____ Data provided

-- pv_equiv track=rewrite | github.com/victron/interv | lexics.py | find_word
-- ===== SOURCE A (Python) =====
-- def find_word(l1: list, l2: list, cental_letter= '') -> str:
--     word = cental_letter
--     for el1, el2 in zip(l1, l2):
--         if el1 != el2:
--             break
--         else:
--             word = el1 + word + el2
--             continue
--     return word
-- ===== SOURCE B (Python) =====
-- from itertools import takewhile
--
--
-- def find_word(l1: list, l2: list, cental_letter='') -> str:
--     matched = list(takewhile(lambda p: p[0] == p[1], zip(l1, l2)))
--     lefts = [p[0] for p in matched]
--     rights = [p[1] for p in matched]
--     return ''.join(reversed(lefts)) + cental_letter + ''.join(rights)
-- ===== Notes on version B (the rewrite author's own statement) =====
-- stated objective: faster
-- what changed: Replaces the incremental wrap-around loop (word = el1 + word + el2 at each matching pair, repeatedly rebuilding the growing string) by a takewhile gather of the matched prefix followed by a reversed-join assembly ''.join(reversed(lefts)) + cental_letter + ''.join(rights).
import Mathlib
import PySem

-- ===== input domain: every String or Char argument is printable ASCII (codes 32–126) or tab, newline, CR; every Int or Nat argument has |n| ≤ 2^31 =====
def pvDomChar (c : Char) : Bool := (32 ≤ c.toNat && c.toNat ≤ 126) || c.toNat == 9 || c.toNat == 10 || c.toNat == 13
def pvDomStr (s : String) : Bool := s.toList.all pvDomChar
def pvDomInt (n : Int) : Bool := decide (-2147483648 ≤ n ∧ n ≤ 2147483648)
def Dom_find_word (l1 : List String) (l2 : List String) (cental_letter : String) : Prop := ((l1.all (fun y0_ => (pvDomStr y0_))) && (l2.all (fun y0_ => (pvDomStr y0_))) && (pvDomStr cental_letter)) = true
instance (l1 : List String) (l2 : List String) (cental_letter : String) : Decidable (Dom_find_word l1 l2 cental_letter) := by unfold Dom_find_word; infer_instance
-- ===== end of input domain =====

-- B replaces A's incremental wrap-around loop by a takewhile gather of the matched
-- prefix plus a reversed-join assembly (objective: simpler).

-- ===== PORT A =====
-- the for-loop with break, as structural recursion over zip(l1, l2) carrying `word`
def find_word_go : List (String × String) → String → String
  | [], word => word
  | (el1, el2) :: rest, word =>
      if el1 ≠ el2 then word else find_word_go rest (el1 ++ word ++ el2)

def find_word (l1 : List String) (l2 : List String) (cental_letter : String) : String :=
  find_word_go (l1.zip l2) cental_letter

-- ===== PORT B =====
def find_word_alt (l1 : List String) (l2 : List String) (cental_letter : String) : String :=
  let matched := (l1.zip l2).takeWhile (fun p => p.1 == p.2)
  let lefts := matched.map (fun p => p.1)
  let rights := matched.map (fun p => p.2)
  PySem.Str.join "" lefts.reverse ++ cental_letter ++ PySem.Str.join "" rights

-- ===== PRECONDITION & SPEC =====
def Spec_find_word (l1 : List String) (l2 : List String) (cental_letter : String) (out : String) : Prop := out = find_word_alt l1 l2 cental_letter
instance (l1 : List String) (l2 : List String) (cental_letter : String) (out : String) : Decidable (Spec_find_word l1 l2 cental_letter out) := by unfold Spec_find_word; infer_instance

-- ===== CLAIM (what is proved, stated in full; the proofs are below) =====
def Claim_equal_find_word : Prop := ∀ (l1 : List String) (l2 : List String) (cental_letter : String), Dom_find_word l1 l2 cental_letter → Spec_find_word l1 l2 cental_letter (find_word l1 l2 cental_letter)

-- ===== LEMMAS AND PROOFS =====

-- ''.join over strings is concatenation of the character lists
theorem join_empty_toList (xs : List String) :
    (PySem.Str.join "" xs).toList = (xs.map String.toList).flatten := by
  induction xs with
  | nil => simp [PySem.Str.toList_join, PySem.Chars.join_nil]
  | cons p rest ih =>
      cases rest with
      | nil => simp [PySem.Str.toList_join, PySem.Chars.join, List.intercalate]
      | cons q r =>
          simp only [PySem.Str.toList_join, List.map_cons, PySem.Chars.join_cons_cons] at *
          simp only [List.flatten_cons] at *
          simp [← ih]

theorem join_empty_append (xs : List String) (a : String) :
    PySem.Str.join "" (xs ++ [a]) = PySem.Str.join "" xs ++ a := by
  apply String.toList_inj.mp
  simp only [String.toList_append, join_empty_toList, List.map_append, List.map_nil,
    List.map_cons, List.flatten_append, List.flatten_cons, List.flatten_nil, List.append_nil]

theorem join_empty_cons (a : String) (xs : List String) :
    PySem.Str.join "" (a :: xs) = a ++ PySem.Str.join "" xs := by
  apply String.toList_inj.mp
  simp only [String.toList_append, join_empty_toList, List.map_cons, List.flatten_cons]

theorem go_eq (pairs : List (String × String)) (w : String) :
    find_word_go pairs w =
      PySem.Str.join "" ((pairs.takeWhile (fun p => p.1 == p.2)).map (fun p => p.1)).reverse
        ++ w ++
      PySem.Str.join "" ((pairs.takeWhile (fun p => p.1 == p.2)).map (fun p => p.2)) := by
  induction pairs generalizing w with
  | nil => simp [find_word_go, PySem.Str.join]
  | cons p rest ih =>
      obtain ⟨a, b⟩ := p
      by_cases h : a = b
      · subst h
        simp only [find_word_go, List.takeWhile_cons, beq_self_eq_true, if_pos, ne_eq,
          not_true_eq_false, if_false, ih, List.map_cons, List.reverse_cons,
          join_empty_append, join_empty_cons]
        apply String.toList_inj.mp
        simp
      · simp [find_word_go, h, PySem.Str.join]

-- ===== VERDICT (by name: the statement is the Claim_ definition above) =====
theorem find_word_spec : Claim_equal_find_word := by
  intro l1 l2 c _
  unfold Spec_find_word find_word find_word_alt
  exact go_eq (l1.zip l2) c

________

## Activity
Review the preceding data and report every line that includes the string "pvDomStr".

## Answer section
def pvDomStr (s : String) : Bool := s.toList.all pvDomChar
def Dom_find_word (l1 : List String) (l2 : List String) (cental_letter : String) : Prop := ((l1.all (fun y0_ => (pvDomStr y0_))) && (l2.all (fun y0_ => (pvDomStr y0_))) && (pvDomStr cental_letter)) = true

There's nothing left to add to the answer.